*Work required:*
Each line of the data below from the one holding "-- the loop" to the one holding "have hend' : j", inclusive, is to be reproduced exactly; no other line belongs in the answer.

*Exercise inputs:*

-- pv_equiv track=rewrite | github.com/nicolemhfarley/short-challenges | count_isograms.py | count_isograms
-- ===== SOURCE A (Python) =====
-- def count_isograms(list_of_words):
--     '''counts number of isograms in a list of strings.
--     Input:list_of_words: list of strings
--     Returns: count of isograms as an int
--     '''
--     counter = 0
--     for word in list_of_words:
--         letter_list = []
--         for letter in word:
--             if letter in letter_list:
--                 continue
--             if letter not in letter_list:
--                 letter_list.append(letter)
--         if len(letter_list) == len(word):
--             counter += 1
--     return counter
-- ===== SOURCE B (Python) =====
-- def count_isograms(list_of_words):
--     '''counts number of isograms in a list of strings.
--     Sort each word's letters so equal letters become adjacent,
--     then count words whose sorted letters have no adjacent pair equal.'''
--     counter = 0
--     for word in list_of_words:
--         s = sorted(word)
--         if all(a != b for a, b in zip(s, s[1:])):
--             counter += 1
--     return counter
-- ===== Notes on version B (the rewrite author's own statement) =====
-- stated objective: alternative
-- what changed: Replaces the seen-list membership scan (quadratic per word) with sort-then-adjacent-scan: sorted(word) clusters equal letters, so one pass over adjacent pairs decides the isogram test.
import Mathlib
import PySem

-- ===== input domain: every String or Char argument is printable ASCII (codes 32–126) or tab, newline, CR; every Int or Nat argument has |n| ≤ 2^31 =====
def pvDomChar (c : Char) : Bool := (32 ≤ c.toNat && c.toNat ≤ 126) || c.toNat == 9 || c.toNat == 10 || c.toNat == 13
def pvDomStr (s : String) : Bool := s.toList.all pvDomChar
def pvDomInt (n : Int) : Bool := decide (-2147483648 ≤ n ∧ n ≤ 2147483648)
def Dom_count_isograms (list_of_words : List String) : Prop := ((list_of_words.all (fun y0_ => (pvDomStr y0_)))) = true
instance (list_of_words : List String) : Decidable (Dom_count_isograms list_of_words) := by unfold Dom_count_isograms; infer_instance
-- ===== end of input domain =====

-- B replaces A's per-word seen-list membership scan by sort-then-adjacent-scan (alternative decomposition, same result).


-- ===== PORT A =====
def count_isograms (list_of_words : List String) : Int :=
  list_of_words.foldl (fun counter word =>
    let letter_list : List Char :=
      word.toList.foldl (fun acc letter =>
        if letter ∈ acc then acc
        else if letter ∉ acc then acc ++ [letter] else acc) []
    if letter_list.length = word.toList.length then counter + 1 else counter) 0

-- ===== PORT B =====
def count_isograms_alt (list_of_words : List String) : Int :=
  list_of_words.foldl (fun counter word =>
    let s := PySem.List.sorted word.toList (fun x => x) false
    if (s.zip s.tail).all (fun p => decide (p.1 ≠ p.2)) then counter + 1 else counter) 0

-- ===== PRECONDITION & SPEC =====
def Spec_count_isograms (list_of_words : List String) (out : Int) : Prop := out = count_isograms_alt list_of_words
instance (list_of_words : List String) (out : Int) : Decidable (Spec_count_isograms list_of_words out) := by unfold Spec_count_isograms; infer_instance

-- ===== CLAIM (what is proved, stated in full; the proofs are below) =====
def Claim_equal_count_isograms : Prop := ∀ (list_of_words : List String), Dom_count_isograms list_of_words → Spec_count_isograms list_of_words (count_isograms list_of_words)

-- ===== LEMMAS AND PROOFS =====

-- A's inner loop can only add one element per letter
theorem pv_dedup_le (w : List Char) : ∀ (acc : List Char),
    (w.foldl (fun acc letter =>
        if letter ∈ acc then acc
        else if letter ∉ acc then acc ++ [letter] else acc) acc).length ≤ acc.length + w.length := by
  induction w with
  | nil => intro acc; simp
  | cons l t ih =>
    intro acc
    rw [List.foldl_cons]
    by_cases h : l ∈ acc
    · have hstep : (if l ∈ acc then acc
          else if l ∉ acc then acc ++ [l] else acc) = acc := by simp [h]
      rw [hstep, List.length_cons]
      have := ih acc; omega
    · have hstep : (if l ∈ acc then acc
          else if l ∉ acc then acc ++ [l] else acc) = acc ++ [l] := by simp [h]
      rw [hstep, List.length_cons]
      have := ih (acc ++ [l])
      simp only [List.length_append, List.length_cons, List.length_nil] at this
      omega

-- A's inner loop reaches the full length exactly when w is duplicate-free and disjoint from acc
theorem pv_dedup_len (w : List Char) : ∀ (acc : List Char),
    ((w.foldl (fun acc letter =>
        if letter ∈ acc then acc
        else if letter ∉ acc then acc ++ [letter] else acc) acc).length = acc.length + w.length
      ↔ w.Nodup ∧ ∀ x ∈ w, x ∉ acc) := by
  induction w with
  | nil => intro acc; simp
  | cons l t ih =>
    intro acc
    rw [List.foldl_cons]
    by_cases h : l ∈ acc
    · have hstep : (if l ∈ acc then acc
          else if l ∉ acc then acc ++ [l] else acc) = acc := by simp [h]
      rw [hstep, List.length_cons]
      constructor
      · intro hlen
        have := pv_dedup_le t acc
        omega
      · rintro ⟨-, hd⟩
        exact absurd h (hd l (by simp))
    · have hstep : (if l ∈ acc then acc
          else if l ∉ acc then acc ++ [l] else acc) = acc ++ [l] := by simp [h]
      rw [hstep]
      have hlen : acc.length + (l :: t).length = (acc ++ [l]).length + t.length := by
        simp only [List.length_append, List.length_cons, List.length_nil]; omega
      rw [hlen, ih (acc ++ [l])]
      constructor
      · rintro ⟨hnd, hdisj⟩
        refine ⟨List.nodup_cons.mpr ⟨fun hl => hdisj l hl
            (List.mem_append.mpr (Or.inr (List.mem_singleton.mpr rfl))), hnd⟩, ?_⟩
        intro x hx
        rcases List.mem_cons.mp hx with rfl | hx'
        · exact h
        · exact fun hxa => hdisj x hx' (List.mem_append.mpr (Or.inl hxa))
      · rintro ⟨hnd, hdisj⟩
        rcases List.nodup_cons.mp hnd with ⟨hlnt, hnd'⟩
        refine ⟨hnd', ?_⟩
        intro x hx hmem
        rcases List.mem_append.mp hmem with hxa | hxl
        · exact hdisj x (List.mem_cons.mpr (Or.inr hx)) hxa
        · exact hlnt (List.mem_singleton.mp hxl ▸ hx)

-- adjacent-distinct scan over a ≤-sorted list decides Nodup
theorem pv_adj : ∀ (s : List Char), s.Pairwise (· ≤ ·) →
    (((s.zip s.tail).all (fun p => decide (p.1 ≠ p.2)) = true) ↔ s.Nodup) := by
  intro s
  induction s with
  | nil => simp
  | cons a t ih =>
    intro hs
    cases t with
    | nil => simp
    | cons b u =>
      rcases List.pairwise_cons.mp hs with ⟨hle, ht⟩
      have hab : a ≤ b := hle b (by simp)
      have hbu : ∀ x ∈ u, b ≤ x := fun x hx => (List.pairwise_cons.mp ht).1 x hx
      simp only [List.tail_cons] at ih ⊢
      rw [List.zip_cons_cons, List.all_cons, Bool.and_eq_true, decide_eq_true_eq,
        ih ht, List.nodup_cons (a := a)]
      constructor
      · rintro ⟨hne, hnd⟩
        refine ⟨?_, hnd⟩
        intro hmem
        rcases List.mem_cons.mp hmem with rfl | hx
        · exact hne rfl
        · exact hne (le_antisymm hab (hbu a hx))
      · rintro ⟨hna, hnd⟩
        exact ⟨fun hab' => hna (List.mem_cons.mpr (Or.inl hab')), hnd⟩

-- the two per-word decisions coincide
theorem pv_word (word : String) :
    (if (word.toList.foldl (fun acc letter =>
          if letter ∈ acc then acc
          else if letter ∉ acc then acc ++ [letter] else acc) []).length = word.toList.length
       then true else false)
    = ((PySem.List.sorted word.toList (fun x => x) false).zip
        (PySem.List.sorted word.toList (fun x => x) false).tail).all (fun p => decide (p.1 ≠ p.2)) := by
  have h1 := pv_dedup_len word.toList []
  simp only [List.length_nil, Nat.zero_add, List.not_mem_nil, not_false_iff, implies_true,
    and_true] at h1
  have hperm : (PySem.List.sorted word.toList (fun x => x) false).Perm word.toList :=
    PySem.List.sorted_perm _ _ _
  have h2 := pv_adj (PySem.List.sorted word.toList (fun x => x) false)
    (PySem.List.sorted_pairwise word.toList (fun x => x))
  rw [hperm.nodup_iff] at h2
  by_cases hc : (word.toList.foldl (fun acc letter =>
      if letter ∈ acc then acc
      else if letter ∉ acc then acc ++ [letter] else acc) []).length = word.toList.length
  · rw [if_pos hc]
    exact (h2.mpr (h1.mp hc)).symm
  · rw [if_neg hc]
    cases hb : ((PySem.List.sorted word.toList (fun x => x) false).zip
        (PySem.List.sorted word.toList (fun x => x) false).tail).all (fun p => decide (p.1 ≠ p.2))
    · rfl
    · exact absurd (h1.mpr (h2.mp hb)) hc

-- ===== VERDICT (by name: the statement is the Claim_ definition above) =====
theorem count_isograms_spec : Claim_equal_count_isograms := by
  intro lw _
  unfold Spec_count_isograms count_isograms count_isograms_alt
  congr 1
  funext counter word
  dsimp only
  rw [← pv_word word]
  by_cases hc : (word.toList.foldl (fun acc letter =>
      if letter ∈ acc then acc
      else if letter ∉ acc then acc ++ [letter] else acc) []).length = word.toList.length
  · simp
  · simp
...
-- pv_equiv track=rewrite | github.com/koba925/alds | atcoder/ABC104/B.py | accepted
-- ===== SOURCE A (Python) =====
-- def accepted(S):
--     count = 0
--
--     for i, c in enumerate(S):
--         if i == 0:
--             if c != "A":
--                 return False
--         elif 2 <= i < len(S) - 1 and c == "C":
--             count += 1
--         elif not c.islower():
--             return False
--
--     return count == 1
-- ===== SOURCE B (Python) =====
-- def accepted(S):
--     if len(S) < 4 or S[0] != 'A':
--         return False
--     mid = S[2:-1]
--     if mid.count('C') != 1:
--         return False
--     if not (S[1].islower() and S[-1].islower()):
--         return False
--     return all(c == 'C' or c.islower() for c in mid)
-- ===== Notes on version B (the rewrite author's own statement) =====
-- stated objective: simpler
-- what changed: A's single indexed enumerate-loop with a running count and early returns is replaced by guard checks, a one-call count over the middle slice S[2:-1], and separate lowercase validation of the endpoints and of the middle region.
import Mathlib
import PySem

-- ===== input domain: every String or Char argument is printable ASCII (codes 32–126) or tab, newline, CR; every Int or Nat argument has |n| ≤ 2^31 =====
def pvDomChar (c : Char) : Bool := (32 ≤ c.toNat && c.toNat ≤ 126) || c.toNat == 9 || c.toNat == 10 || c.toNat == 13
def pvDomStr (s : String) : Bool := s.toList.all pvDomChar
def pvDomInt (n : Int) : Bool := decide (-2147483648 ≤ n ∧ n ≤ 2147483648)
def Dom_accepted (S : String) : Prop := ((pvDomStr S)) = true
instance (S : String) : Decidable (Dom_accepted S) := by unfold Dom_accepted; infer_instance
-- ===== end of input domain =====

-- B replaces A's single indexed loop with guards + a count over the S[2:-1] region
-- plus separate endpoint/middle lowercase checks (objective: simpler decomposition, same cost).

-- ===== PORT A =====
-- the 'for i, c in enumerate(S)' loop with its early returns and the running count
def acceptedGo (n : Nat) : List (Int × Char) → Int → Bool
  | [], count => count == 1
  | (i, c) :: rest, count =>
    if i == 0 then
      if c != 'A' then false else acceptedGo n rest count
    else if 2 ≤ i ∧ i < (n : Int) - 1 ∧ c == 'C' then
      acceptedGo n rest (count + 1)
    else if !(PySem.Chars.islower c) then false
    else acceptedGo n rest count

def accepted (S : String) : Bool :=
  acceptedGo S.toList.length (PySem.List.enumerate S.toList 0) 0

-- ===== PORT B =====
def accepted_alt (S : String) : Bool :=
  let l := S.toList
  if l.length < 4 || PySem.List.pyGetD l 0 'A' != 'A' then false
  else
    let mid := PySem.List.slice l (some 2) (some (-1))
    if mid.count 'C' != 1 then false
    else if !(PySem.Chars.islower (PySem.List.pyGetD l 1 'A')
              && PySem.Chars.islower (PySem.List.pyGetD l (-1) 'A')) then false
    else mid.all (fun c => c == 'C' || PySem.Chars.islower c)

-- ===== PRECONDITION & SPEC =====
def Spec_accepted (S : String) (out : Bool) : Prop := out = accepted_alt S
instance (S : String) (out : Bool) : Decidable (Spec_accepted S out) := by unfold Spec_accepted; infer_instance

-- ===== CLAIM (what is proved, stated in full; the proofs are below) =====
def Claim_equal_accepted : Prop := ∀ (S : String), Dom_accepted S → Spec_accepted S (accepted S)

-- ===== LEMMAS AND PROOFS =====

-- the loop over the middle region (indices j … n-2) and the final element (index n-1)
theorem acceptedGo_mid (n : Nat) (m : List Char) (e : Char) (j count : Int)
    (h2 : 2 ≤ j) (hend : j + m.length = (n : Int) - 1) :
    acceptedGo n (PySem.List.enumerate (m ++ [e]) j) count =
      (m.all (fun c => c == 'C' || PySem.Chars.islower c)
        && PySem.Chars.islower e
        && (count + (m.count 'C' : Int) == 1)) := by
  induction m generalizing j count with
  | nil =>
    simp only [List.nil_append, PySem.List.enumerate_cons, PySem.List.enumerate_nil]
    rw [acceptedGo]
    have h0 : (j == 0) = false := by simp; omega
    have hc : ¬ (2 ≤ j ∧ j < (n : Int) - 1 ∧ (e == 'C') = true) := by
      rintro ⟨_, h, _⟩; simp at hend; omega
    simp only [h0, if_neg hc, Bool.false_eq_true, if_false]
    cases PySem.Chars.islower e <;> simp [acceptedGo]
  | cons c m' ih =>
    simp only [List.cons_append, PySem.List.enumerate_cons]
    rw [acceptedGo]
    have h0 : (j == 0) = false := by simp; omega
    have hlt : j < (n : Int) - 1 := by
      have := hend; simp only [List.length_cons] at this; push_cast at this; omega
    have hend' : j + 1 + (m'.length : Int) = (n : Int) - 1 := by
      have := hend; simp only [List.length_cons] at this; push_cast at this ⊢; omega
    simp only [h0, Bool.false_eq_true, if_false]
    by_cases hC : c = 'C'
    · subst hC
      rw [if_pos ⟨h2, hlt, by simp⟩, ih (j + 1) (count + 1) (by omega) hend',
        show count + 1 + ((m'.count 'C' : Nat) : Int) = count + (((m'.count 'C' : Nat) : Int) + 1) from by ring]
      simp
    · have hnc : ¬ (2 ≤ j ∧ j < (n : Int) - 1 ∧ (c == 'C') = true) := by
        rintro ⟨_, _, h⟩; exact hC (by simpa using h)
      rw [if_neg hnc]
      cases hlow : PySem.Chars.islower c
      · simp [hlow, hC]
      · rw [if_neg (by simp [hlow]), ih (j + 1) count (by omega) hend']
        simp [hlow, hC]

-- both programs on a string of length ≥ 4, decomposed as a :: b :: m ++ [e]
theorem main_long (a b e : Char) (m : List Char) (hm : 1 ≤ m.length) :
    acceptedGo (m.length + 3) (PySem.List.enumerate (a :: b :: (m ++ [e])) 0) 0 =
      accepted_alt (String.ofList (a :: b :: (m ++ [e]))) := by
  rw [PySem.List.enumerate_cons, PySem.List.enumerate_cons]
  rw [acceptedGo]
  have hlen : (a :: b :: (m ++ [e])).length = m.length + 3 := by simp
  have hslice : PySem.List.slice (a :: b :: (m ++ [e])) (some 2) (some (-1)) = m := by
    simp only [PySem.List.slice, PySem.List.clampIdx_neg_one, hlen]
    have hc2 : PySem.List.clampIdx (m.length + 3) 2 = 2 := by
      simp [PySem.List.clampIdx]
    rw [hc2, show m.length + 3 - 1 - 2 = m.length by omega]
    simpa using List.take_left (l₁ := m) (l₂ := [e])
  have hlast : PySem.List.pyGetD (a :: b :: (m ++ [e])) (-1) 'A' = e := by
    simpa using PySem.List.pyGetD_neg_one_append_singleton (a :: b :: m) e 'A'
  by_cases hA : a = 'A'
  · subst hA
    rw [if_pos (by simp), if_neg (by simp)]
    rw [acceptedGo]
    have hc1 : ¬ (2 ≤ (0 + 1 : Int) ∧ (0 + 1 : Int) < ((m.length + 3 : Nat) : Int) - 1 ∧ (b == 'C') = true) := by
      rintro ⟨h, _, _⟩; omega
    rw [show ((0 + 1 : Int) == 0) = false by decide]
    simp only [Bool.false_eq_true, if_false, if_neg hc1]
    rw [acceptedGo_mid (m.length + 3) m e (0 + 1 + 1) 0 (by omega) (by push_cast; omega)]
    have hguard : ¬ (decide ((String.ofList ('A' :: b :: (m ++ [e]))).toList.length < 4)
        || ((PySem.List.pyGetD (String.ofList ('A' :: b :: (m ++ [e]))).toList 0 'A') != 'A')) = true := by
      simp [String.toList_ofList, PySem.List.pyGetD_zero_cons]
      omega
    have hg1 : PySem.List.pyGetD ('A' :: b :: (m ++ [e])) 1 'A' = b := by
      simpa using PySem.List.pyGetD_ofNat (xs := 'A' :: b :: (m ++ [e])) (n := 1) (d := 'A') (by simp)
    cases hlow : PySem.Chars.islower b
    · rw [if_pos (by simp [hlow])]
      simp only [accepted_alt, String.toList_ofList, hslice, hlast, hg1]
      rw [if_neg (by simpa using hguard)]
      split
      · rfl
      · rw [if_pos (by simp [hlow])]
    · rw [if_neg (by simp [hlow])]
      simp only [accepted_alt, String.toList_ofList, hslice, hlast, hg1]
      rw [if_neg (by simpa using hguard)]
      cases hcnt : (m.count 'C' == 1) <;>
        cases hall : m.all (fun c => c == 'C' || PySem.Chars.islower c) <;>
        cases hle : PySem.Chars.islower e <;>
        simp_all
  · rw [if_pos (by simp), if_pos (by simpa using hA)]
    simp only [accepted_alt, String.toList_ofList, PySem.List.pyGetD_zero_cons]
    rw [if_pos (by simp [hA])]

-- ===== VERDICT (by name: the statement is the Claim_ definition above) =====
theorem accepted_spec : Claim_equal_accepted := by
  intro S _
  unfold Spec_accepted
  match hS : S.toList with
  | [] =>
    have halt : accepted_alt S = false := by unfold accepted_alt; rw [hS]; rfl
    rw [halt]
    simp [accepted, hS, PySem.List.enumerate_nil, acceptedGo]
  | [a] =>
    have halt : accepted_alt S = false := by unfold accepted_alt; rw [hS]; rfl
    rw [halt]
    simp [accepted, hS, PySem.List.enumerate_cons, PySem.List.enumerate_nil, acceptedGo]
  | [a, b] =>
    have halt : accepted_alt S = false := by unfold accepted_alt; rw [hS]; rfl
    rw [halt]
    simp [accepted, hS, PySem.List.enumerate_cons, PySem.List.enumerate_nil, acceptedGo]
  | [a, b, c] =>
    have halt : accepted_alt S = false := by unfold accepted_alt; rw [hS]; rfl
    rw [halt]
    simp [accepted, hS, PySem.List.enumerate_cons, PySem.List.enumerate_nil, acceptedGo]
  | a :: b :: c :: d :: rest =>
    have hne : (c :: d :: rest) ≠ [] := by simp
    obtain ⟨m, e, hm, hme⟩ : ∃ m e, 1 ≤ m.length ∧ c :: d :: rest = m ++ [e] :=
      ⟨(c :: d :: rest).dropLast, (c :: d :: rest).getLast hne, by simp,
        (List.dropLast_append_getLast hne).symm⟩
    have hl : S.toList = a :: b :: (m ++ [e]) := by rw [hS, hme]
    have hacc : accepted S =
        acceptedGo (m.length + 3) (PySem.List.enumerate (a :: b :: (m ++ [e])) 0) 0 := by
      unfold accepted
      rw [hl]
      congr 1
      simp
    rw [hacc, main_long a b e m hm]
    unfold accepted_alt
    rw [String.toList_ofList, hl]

*Your solution:*
-- the loop over the middle region (indices j … n-2) and the final element (index n-1)
theorem acceptedGo_mid (n : Nat) (m : List Char) (e : Char) (j count : Int)
    (h2 : 2 ≤ j) (hend : j + m.length = (n : Int) - 1) :
    acceptedGo n (PySem.List.enumerate (m ++ [e]) j) count =
      (m.all (fun c => c == 'C' || PySem.Chars.islower c)
        && PySem.Chars.islower e
        && (count + (m.count 'C' : Int) == 1)) := by
  induction m generalizing j count with
  | nil =>
    simp only [List.nil_append, PySem.List.enumerate_cons, PySem.List.enumerate_nil]
    rw [acceptedGo]
    have h0 : (j == 0) = false := by simp; omega
    have hc : ¬ (2 ≤ j ∧ j < (n : Int) - 1 ∧ (e == 'C') = true) := by
      rintro ⟨_, h, _⟩; simp at hend; omega
    simp only [h0, if_neg hc, Bool.false_eq_true, if_false]
    cases PySem.Chars.islower e <;> simp [acceptedGo]
  | cons c m' ih =>
    simp only [List.cons_append, PySem.List.enumerate_cons]
    rw [acceptedGo]
    have h0 : (j == 0) = false := by simp; omega
    have hlt : j < (n : Int) - 1 := by
      have := hend; simp only [List.length_cons] at this; push_cast at this; omega
    have hend' : j + 1 + (m'.length : Int) = (n : Int) - 1 := by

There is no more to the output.